[Opening Exercise material section]

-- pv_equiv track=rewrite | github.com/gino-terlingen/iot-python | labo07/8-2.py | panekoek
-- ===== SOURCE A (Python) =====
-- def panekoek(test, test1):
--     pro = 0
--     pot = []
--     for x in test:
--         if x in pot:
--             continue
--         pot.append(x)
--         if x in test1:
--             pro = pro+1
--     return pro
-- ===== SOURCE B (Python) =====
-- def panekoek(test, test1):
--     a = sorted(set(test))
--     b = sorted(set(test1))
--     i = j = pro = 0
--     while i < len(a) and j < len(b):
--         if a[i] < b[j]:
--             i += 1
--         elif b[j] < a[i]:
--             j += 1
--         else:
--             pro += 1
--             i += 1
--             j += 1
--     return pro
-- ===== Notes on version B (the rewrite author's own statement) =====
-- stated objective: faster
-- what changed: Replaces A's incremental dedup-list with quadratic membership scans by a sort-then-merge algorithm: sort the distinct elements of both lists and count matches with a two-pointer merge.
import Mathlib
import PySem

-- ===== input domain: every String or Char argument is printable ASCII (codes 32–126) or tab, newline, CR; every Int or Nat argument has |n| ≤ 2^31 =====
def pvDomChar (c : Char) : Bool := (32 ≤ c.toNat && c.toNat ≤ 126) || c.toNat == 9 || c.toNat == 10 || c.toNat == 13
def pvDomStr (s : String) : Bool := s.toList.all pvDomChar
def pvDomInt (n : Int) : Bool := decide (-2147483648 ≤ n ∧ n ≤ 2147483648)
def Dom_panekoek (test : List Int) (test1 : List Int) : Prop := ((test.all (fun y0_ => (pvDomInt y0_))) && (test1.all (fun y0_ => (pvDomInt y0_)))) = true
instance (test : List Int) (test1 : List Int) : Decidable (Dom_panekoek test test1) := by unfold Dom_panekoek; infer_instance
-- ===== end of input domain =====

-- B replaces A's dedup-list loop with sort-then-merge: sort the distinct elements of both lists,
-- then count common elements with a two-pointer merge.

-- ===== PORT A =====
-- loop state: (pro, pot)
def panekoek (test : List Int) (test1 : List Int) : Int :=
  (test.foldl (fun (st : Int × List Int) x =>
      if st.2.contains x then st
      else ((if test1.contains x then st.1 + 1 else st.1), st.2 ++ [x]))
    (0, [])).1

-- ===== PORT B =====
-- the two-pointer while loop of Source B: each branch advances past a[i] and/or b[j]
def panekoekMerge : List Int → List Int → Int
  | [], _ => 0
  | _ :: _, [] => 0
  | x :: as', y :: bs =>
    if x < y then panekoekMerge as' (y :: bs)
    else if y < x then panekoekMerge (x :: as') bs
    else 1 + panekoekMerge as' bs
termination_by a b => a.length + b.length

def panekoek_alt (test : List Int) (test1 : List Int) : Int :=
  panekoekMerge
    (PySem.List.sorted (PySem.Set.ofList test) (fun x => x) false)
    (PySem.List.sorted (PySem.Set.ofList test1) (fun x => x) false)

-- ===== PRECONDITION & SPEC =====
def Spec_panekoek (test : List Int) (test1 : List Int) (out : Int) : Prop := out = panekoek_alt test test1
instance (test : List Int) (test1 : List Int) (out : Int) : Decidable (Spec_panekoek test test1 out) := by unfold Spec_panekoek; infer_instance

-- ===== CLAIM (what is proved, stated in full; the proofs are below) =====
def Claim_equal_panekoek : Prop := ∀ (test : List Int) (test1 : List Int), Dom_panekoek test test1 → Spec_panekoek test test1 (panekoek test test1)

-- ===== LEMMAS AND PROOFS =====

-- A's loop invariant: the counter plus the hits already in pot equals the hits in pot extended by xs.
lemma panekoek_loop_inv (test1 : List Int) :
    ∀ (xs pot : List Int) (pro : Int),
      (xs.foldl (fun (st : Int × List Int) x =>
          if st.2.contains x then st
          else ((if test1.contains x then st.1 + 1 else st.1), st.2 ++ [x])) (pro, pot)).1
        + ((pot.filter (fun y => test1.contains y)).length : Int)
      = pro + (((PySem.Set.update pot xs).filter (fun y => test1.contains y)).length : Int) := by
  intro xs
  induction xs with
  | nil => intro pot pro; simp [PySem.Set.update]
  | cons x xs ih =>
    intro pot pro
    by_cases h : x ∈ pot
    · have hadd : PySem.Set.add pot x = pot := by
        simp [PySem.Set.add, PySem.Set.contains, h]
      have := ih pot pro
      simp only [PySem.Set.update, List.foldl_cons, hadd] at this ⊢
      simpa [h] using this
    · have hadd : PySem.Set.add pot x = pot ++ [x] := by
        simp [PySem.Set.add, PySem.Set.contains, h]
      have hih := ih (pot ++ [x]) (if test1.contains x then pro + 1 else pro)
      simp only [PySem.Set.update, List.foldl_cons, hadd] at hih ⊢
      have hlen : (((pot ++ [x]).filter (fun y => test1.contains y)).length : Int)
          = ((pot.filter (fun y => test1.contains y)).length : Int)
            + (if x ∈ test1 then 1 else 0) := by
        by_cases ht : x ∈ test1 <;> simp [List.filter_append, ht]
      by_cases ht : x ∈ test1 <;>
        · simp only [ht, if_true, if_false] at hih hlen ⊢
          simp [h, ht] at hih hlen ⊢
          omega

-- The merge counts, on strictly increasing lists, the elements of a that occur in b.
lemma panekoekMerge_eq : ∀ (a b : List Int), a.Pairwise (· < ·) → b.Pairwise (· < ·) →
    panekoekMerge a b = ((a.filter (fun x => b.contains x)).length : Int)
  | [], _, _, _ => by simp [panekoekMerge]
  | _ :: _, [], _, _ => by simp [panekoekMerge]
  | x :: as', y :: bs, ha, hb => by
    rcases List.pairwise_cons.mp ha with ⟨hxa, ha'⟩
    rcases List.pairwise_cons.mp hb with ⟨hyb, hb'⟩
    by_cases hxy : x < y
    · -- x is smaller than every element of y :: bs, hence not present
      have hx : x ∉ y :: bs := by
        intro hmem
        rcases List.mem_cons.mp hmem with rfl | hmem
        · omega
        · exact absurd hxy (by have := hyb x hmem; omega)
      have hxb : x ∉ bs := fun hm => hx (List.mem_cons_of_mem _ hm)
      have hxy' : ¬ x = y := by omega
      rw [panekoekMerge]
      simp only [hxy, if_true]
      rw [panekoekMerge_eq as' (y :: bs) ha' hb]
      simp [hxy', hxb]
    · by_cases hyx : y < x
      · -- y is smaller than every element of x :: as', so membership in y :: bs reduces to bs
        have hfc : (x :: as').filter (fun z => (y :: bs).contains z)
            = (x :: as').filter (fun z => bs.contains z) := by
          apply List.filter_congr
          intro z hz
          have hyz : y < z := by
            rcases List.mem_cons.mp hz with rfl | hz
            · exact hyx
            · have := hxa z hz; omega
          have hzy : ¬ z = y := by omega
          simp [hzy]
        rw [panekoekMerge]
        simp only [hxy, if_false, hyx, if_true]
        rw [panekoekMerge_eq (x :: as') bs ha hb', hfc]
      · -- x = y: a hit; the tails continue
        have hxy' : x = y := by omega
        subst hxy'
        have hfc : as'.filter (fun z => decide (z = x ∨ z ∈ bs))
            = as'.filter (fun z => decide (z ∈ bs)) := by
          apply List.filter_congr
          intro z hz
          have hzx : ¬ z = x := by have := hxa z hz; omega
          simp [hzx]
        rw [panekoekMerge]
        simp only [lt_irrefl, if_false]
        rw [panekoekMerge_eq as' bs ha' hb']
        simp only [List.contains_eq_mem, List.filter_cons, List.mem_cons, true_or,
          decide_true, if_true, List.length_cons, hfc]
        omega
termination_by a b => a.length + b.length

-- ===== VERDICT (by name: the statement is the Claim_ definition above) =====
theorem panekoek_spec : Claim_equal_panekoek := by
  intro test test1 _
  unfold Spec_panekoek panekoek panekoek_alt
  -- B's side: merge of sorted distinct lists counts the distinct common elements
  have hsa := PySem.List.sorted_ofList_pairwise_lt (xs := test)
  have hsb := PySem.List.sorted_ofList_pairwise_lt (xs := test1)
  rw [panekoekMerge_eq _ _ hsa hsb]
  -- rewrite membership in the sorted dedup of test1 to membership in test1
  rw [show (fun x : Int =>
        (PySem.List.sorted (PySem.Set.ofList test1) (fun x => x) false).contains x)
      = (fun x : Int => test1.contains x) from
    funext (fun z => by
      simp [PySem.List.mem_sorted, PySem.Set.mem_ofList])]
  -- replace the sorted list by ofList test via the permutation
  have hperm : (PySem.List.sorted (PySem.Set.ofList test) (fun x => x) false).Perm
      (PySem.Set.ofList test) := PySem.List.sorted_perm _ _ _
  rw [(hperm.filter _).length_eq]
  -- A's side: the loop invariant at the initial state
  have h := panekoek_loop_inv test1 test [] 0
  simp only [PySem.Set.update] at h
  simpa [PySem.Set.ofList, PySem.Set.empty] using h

[Closing Exercise material section]
[Opening Exercise material section]

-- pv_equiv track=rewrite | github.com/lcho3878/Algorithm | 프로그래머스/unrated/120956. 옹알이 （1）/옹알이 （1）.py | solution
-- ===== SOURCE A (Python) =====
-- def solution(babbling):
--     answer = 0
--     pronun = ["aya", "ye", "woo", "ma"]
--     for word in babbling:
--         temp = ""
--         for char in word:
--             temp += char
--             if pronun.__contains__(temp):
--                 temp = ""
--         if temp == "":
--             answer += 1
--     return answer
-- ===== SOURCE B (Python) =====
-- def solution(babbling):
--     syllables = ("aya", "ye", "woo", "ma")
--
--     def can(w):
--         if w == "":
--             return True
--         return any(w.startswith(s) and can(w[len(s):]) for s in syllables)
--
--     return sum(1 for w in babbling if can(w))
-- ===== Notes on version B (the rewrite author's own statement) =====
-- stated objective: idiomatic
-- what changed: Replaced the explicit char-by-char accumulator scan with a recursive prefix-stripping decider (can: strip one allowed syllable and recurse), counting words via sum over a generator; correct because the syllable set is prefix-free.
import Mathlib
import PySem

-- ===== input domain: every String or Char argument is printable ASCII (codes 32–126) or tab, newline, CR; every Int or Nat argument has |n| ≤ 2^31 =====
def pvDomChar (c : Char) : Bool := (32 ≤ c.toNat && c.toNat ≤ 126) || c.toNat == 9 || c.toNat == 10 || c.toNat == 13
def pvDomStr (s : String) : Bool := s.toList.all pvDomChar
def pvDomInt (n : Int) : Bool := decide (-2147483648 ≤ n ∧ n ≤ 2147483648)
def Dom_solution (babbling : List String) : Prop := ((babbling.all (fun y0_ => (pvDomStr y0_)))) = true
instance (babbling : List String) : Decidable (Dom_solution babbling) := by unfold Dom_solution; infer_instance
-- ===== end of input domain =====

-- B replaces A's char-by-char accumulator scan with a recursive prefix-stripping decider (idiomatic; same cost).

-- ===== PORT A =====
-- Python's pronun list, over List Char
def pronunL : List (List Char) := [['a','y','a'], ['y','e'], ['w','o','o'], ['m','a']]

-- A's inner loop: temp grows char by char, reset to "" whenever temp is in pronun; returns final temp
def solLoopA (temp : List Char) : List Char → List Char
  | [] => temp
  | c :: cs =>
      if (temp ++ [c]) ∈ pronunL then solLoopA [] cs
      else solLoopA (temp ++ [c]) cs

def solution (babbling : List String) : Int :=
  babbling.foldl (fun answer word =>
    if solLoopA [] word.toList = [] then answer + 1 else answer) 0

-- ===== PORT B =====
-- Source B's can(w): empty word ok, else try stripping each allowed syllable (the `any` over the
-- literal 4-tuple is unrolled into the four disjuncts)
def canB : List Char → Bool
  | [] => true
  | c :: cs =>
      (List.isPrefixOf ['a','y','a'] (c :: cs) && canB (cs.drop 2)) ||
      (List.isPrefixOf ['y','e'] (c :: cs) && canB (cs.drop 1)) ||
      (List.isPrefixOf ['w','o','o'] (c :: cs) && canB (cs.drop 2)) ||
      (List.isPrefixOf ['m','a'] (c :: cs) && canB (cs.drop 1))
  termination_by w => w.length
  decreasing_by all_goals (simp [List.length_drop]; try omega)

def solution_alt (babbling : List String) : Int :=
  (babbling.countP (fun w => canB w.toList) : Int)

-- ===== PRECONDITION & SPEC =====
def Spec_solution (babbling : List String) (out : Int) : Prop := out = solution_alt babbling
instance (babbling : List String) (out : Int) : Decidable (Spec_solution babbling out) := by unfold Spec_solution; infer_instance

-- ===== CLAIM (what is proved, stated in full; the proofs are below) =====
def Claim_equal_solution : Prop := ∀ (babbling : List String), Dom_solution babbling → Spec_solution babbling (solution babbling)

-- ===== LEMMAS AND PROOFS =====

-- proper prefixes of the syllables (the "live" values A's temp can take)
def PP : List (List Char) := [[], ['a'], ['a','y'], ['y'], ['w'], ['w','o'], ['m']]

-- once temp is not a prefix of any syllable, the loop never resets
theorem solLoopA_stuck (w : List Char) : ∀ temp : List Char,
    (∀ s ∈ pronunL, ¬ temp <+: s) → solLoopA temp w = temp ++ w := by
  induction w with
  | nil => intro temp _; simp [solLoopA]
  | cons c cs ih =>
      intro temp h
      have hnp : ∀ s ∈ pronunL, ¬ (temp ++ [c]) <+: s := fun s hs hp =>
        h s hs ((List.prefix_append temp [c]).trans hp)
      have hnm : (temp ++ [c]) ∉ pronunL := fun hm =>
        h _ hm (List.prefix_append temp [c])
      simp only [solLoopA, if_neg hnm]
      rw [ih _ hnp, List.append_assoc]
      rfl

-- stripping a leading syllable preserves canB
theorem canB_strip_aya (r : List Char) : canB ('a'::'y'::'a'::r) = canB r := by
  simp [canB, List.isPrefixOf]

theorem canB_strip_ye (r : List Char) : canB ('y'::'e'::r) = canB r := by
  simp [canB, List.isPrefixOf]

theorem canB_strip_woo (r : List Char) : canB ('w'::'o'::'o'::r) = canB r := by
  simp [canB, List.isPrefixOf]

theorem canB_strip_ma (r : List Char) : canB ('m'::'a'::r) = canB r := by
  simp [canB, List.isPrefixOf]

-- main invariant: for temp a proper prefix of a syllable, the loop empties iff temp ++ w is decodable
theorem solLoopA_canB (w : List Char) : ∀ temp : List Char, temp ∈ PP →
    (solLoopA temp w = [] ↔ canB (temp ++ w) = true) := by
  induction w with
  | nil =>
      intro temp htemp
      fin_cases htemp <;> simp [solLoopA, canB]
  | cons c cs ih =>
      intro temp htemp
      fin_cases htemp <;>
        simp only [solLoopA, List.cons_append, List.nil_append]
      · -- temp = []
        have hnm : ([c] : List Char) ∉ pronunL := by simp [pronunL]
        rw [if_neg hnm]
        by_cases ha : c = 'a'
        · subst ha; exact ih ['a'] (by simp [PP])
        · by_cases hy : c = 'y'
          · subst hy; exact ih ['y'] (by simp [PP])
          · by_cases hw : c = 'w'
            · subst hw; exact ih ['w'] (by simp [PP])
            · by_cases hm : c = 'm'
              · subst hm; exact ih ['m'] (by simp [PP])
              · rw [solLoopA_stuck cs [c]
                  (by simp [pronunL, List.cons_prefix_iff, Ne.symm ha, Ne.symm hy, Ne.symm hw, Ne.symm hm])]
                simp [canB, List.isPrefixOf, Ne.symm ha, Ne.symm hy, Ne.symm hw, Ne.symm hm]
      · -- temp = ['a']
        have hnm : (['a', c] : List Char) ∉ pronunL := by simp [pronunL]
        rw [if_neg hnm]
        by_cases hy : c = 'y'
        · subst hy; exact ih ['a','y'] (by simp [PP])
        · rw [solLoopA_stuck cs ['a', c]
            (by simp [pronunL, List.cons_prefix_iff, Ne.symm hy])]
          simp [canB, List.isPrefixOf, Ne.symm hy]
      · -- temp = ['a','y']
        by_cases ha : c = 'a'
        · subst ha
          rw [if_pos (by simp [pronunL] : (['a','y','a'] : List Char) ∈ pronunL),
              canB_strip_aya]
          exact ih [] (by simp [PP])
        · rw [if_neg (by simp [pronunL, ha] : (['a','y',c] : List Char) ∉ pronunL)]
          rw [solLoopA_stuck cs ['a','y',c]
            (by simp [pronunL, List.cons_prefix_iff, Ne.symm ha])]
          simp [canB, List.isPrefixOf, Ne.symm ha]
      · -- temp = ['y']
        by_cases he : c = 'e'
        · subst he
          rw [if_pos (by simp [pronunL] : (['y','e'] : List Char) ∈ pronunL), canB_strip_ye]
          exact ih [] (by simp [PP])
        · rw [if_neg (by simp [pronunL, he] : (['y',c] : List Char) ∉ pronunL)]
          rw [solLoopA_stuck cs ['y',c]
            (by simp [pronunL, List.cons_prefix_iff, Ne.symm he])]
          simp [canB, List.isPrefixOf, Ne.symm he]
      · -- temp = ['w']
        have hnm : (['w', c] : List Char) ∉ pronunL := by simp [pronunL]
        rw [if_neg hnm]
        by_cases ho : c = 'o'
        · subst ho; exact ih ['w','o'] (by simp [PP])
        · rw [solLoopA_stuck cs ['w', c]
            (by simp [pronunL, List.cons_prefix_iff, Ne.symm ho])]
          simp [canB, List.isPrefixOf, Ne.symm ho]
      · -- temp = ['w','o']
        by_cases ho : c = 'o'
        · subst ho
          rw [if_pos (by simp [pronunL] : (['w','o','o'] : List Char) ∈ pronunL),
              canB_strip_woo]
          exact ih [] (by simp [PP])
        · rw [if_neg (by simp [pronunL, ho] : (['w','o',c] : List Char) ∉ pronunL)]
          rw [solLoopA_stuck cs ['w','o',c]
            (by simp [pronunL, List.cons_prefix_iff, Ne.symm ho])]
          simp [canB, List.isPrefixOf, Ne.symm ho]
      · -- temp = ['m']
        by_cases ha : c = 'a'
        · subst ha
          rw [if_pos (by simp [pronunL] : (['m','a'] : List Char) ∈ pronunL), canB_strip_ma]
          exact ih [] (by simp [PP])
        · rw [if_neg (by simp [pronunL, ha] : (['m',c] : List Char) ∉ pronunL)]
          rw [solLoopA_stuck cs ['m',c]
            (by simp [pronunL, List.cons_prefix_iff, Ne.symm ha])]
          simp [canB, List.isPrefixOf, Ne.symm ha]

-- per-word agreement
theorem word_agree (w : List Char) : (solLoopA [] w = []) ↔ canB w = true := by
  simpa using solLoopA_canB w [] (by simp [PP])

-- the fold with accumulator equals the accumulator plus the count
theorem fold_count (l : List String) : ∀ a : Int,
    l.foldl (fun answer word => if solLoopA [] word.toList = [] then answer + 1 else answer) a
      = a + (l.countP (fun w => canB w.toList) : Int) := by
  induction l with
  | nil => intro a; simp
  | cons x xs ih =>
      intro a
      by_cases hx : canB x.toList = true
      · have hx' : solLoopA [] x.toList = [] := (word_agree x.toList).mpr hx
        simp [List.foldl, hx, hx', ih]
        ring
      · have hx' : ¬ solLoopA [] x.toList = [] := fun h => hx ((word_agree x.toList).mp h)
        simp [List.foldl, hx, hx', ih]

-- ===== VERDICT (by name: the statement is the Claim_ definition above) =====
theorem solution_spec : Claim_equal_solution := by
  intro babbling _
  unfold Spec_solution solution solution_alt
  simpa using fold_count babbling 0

[Closing Exercise material section]

About this exercise - Line count for "invariant": report how many lines in the data above include it, with no other words.

Solved problem - 3